Claude is struggling. It regularly tells me about things I know not to be true. It’s like going through a weird time-warp. It confidently tells me about bugs that I know are fixed.
or
Claude, like humans, takes the shortcut that comments offer. It looks for the quickest way to answer a question. And it doesn’t bother checking against the code.
But LLMs aren’t humans. There isn't much time difference between an LLM reading a comment and reading the code itself. For a human, comments save minutes - hours - of painstaking analysis. For an LLM, they save seconds - if that. Which is nothing compared with the cost of the confusion they cause when they're wrong. A human resolving that confusion? That takes real time. At best you spend minutes untangling it. At worst you don't notice until something breaks.
My mistake
At this point I made a mistake. I got Claude to make multiple sweeps through the codebase to update the comments.
Which, on reflection, was an error. Because there’s a fundamental problem with comments.
They aren’t testable.
Code that’s wrong breaks. Claude can find - and fix it. But wrong comments? They just lurk - waiting until the day where they can trip someone up.
And then I had a realisation.
Comments are no longer useful.
Claude is more than capable of working out what the code does from first principles. Sure, it needs a high-level picture of the architecture, key flows, data sources & sinks. It needs to understand the purpose of the product. Who the users are. What the quality goals are.
But it doesn’t need blow by blow comments in the code. Those will rot. And lead to confusion. In a world where humans no longer read the code we don’t need them either.
There is a nuance to this:
"What" comments are harmful for LLMs. It’s better - safer - for Claude just to read the code. These have had their day; they have no place in AI generated and maintained codebases.
"Why" comments are more interesting. Explaining the philosophy behind a design is arguably more useful. Anthropic found this with Claude’s soul document - which focuses on the why - why should Claude behave in particular way? They are more important than ever before.
And so?
Software engineering is changing. Things we held important in the past will not matter in the future. Human code review is one. Detailed comments another.
Software engineering has been optimised around the limitations of humans. Comments exist because understanding code from first principles is expensive. For humans, reading a function, tracing the logic, understanding the intent - it’s tough.
LLMs have different limitations. Comments set a trap for LLMs. They don’t help; they actively hinder.

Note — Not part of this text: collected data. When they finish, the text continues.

-- pv_equiv track=rewrite | github.com/MarcoPolo483/eva-api | deploy-package/eva_api/services/webhook_service.py | _matches_wildcard
-- ===== SOURCE A (Python) =====
-- from typing import Any, Dict, List, Optional
--
-- def _matches_wildcard(event_type: str, subscribed_events: List[str]) -> bool:
--     """Check if event type matches any wildcard subscriptions.
--
--     Args:
--         event_type: Event type (e.g., "document.added")
--         subscribed_events: List of subscribed event patterns (e.g., ["document.*"])
--
--     Returns:
--         True if event matches any subscription
--     """
--     for pattern in subscribed_events:
--         if pattern.endswith(".*"):
--             prefix = pattern[:-2]  # Remove ".*"
--             if event_type.startswith(prefix + "."):
--                 return True
--         elif pattern == "*":
--             return True
--
--     return False
-- ===== SOURCE B (Python) =====
-- from typing import List
--
--
-- def _matches_wildcard(event_type: str, subscribed_events: List[str]) -> bool:
--     # Index the subscriptions once: the '*' flag and the set of '.*' prefixes.
--     star = False
--     prefixes = set()
--     for pattern in subscribed_events:
--         if pattern == "*":
--             star = True
--         elif pattern.endswith(".*"):
--             prefixes.add(pattern[:-2])
--     if star:
--         return True
--     # Candidate prefixes of the event type that end at a dot boundary.
--     candidates = {event_type[:i] for i, ch in enumerate(event_type) if ch == "."}
--     return not candidates.isdisjoint(prefixes)
-- ===== Notes on version B (the rewrite author's own statement) =====
-- stated objective: alternative
-- what changed: B replaces A's per-pattern scan with startswith tests by building an index once (a '*' flag plus the set of '.*' prefixes) and intersecting it with the set of the event type's dot-boundary prefixes.
import Mathlib
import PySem

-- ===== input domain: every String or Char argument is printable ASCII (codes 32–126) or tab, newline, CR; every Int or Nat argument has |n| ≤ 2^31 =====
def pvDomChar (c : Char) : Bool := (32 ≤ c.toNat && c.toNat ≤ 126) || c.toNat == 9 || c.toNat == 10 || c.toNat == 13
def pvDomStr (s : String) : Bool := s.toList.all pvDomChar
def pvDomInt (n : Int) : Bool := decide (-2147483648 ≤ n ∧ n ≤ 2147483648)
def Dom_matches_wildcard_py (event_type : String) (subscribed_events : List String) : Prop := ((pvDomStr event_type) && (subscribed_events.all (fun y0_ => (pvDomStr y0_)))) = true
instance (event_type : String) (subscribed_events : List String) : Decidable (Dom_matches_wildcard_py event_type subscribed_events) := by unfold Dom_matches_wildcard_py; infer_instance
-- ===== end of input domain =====

-- B replaces A's per-pattern startswith scan by an index built once (the set of '.*' prefixes
-- plus a '*' flag) intersected with the event's dot-boundary prefixes (objective: alternative).

-- ===== PORT A =====
-- the for-loop of A: early return True, falls through to False
def pvLoopA (ev : List Char) : List (List Char) → Bool
  | [] => false
  | p :: rest =>
    if PySem.Chars.endswith p ['.', '*'] then
      -- prefix = pattern[:-2]
      let pre := PySem.List.slice p none (some (-2))
      if PySem.Chars.startswith ev (pre ++ ['.']) then true else pvLoopA ev rest
    else if p = ['*'] then true
    else pvLoopA ev rest

def matches_wildcard_py (event_type : String) (subscribed_events : List String) : Bool :=
  pvLoopA event_type.toList (subscribed_events.map String.toList)

-- ===== PORT B =====
-- B's first loop: fold building (star flag, set of '.*' prefixes)
def pvStepB (acc : Bool × PySem.Set (List Char)) (p : List Char) : Bool × PySem.Set (List Char) :=
  if p = ['*'] then (true, acc.2)
  else if PySem.Chars.endswith p ['.', '*'] then
    (acc.1, PySem.Set.add acc.2 (PySem.List.slice p none (some (-2))))
  else acc

def matches_wildcard_py_alt (event_type : String) (subscribed_events : List String) : Bool :=
  let ev := event_type.toList
  let idx := (subscribed_events.map String.toList).foldl pvStepB (false, PySem.Set.empty)
  if idx.1 then true
  else
    -- {event_type[:i] for i, ch in enumerate(event_type) if ch == "."}
    let candidates : PySem.Set (List Char) := PySem.Set.ofList
      ((PySem.List.enumerate ev).filterMap
        (fun ic => if ic.2 = '.' then some (PySem.List.slice ev none (some ic.1)) else none))
    !(PySem.Set.isdisjoint candidates idx.2)

-- ===== PRECONDITION & SPEC =====
def Spec_matches_wildcard_py (event_type : String) (subscribed_events : List String) (out : Bool) : Prop := out = matches_wildcard_py_alt event_type subscribed_events
instance (event_type : String) (subscribed_events : List String) (out : Bool) : Decidable (Spec_matches_wildcard_py event_type subscribed_events out) := by unfold Spec_matches_wildcard_py; infer_instance

-- ===== CLAIM (what is proved, stated in full; the proofs are below) =====
def Claim_equal_matches_wildcard_py : Prop := ∀ (event_type : String) (subscribed_events : List String), Dom_matches_wildcard_py event_type subscribed_events → Spec_matches_wildcard_py event_type subscribed_events (matches_wildcard_py event_type subscribed_events)

-- ===== LEMMAS AND PROOFS =====

-- the per-pattern condition both programs decide
def pvMatchOne (ev p : List Char) : Prop :=
  (PySem.Chars.endswith p ['.', '*'] = true ∧
    PySem.Chars.startswith ev (PySem.List.slice p none (some (-2)) ++ ['.']) = true) ∨
  (PySem.Chars.endswith p ['.', '*'] = false ∧ p = ['*'])

-- A's loop returns true iff some pattern matches
theorem pvLoopA_iff (ev : List Char) (ps : List (List Char)) :
    pvLoopA ev ps = true ↔ ∃ p ∈ ps, pvMatchOne ev p := by
  induction ps with
  | nil => simp [pvLoopA]
  | cons p rest ih =>
    simp only [pvLoopA]
    split_ifs with h1 h2 h3
    · simp only [true_iff]
      exact ⟨p, List.mem_cons_self, Or.inl ⟨h1, h2⟩⟩
    · rw [ih]
      constructor
      · rintro ⟨q, hq, hm⟩; exact ⟨q, List.mem_cons_of_mem p hq, hm⟩
      · rintro ⟨q, hq, hm⟩
        rcases List.mem_cons.mp hq with hq | hq
        · subst hq; rcases hm with ⟨_, hs⟩ | ⟨he, _⟩
          · exact absurd hs h2
          · exact absurd h1 (by simp [he])
        · exact ⟨q, hq, hm⟩
    · simp only [true_iff]
      exact ⟨p, List.mem_cons_self, by subst h3; exact Or.inr ⟨by decide, rfl⟩⟩
    · rw [ih]
      constructor
      · rintro ⟨q, hq, hm⟩; exact ⟨q, List.mem_cons_of_mem p hq, hm⟩
      · rintro ⟨q, hq, hm⟩
        rcases List.mem_cons.mp hq with hq | hq
        · subst hq; rcases hm with ⟨he, _⟩ | ⟨_, hs⟩
          · exact absurd he (by simp [h1])
          · exact absurd hs h3
        · exact ⟨q, hq, hm⟩

-- the fold's star flag
theorem pvFoldB_fst (ps : List (List Char)) (b : Bool) (S : PySem.Set (List Char)) :
    (ps.foldl pvStepB (b, S)).1 = (b || ps.any (fun p => decide (p = ['*']))) := by
  induction ps generalizing b S with
  | nil => simp
  | cons p rest ih =>
    simp only [List.foldl_cons, List.any_cons, pvStepB]
    split_ifs with h1 h2
    · rw [ih]; simp [h1]
    · rw [ih]; simp [h1]
    · rw [ih]; simp [h1]

-- membership in the fold's prefix set
theorem pvFoldB_snd_mem (ps : List (List Char)) (b : Bool) (S : PySem.Set (List Char)) (x : List Char) :
    x ∈ (ps.foldl pvStepB (b, S)).2 ↔
      x ∈ S ∨ ∃ p ∈ ps, ¬ p = ['*'] ∧ PySem.Chars.endswith p ['.', '*'] = true ∧
        PySem.List.slice p none (some (-2)) = x := by
  induction ps generalizing b S with
  | nil => simp
  | cons p rest ih =>
    simp only [List.foldl_cons, pvStepB]
    split_ifs with h1 h2
    · rw [ih]; simp only [List.mem_cons]
      constructor
      · rintro (hS | ⟨q, hq, hm⟩)
        · exact Or.inl hS
        · exact Or.inr ⟨q, Or.inr hq, hm⟩
      · rintro (hS | ⟨q, hq | hq, hm⟩)
        · exact Or.inl hS
        · exact absurd h1 (by subst hq; simp [hm.1])
        · exact Or.inr ⟨q, hq, hm⟩
    · rw [ih, PySem.Set.mem_add]; simp only [List.mem_cons]
      constructor
      · rintro ((hS | hx) | hr)
        · exact Or.inl hS
        · exact Or.inr ⟨p, Or.inl rfl, h1, h2, hx.symm⟩
        · rcases hr with ⟨q, hq, hm⟩; exact Or.inr ⟨q, Or.inr hq, hm⟩
      · rintro (hS | ⟨q, hq | hq, hm⟩)
        · exact Or.inl (Or.inl hS)
        · subst hq; exact Or.inl (Or.inr hm.2.2.symm)
        · exact Or.inr ⟨q, hq, hm⟩
    · rw [ih]; simp only [List.mem_cons]
      constructor
      · rintro (hS | ⟨q, hq, hm⟩)
        · exact Or.inl hS
        · exact Or.inr ⟨q, Or.inr hq, hm⟩
      · rintro (hS | ⟨q, hq | hq, hm⟩)
        · exact Or.inl hS
        · exact absurd hm.2.1 (by subst hq; simp [h2])
        · exact Or.inr ⟨q, hq, hm⟩

-- the dot-boundary characterisation: ev starts with pre+'.' iff pre is a prefix of ev cut at a dot
theorem pvStartswith_dot_iff (ev pre : List Char) :
    PySem.Chars.startswith ev (pre ++ ['.']) = true ↔
      ∃ k, ∃ h : k < ev.length, ev[k] = '.' ∧ ev.take k = pre := by
  rw [PySem.Chars.startswith_iff]
  constructor
  · rintro ⟨t, ht⟩
    refine ⟨pre.length, ?_, ?_, ?_⟩
    · subst ht; simp
    · subst ht
      simp
    · subst ht
      rw [List.append_assoc, List.take_left' rfl]

  · rintro ⟨k, hk, hdot, htake⟩
    have hlen : pre.length = k := by
      have := congrArg List.length htake
      simp at this; omega
    refine ⟨ev.drop (k + 1), ?_⟩
    have hdrop : ev.drop k = '.' :: ev.drop (k + 1) := by
      rw [List.drop_eq_getElem_cons hk, hdot]
    calc pre ++ ['.'] ++ ev.drop (k + 1) = pre ++ ('.' :: ev.drop (k + 1)) := by simp
      _ = ev.take k ++ ev.drop k := by rw [← htake, hdrop]
      _ = ev := List.take_append_drop k ev

-- membership in B's candidate list
theorem pvCandidate_mem (ev x : List Char) :
    (x ∈ ((PySem.List.enumerate ev).filterMap
        (fun ic => if ic.2 = '.' then some (PySem.List.slice ev none (some ic.1)) else none))) ↔
      ∃ k, ∃ h : k < ev.length, ev[k] = '.' ∧ ev.take k = x := by
  simp only [List.mem_filterMap, PySem.List.mem_enumerate_iff]
  constructor
  · rintro ⟨⟨i, c⟩, ⟨k, hk, hpc⟩, hf⟩
    obtain ⟨hi, hc⟩ := Prod.mk.inj hpc
    subst hi; subst hc
    split_ifs at hf with hdot
    · refine ⟨k, hk, hdot, ?_⟩
      have hz : ((0 : Int) + (k : Nat)) = ((k : Nat) : Int) := by omega
      rw [hz, PySem.List.slice_to_natCast] at hf
      exact Option.some.inj hf
  · rintro ⟨k, hk, hdot, htake⟩
    refine ⟨((k : Int), ev[k]), ⟨k, hk, by simp⟩, ?_⟩
    rw [if_pos hdot]
    have : PySem.List.slice ev none (some ((k : Nat) : Int)) = ev.take k :=
      PySem.List.slice_to_natCast ev k
    rw [this, htake]

-- the main equivalence on the char-list level
theorem pvMain (ev : List Char) (ps : List (List Char)) :
    pvLoopA ev ps =
      (if (ps.foldl pvStepB (false, PySem.Set.empty)).1 then true
       else !(PySem.Set.isdisjoint
          (PySem.Set.ofList ((PySem.List.enumerate ev).filterMap
            (fun ic => if ic.2 = '.' then some (PySem.List.slice ev none (some ic.1)) else none)))
          (ps.foldl pvStepB (false, PySem.Set.empty)).2)) := by
  have hA := pvLoopA_iff ev ps
  by_cases hstar : (ps.foldl pvStepB (false, PySem.Set.empty)).1 = true
  · rw [if_pos hstar]
    rw [pvFoldB_fst] at hstar
    simp only [Bool.false_or, List.any_eq_true, decide_eq_true_eq] at hstar
    obtain ⟨p, hp, rfl⟩ := hstar
    exact hA.mpr ⟨['*'], hp, Or.inr ⟨by decide, rfl⟩⟩
  · rw [if_neg hstar]
    have hnostar : ∀ p ∈ ps, ¬ p = ['*'] := by
      intro p hp hpe
      exact hstar (by
        rw [pvFoldB_fst]
        simp only [Bool.false_or, List.any_eq_true, decide_eq_true_eq]
        exact ⟨p, hp, hpe⟩)
    rw [Bool.eq_iff_iff, hA]
    simp only [PySem.Set.isdisjoint, Bool.not_not, List.any_eq_true]
    constructor
    · rintro ⟨p, hp, hm⟩
      rcases hm with ⟨he, hs⟩ | ⟨_, hpe⟩
      · obtain ⟨k, hk, hdot, htake⟩ := (pvStartswith_dot_iff ev _).mp hs
        refine ⟨ev.take k, ?_, ?_⟩
        · exact (PySem.Set.mem_ofList _ _).mpr ((pvCandidate_mem ev _).mpr ⟨k, hk, hdot, rfl⟩)
        · exact (PySem.Set.contains_iff _ _).mpr
            ((pvFoldB_snd_mem ps false PySem.Set.empty _).mpr
              (Or.inr ⟨p, hp, hnostar p hp, he, htake.symm⟩))
      · exact absurd hpe (hnostar p hp)
    · rintro ⟨c, hc, hcS⟩
      have hc' := (pvCandidate_mem ev c).mp ((PySem.Set.mem_ofList _ _).mp hc)
      have hS := (pvFoldB_snd_mem ps false PySem.Set.empty c).mp ((PySem.Set.contains_iff _ _).mp hcS)
      rcases hS with hS | ⟨p, hp, _, he, hslice⟩
      · exact absurd hS (by simp [PySem.Set.empty])
      · obtain ⟨k, hk, hdot, htake⟩ := hc'
        refine ⟨p, hp, Or.inl ⟨he, ?_⟩⟩
        exact (pvStartswith_dot_iff ev _).mpr ⟨k, hk, hdot, by rw [hslice, htake]⟩

-- ===== VERDICT (by name: the statement is the Claim_ definition above) =====
theorem matches_wildcard_py_spec : Claim_equal_matches_wildcard_py := by
  intro ev subs _
  unfold Spec_matches_wildcard_py matches_wildcard_py matches_wildcard_py_alt
  exact pvMain ev.toList (subs.map String.toList)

We need to remove that trap.
Instead we need to spend time explaining the bigger picture. Why does this product exist? Who uses it? What are the quality goals? What’s the architecture?
That’s readme.md. Or claude.md Or agents.md. We still need documentation - but we need to capture the intent and purpose. It’s a different way of thinking. It’s thinking more about the forest and less about the trees.
Turns out my colleague's post-it notes and code comments have more in common than I'd thought. Both work brilliantly - right up until they don't.




I'm not convinced. It feels like you are arguing that humans don't need to understand codebases anymore. I don't think we are at that point yet. I've seen Claude go round in circles needing someone to point it in the right direction too many times.
"Comments are a code smell" has been a widely held opinion for a couple of decades.
I think it's directionally correct, though sometimes taken too far.
Expressive, self-describing code is almost always preferable to inexpressive code with comments.
I *think* that's going to continue to be true in the Agentic coding era.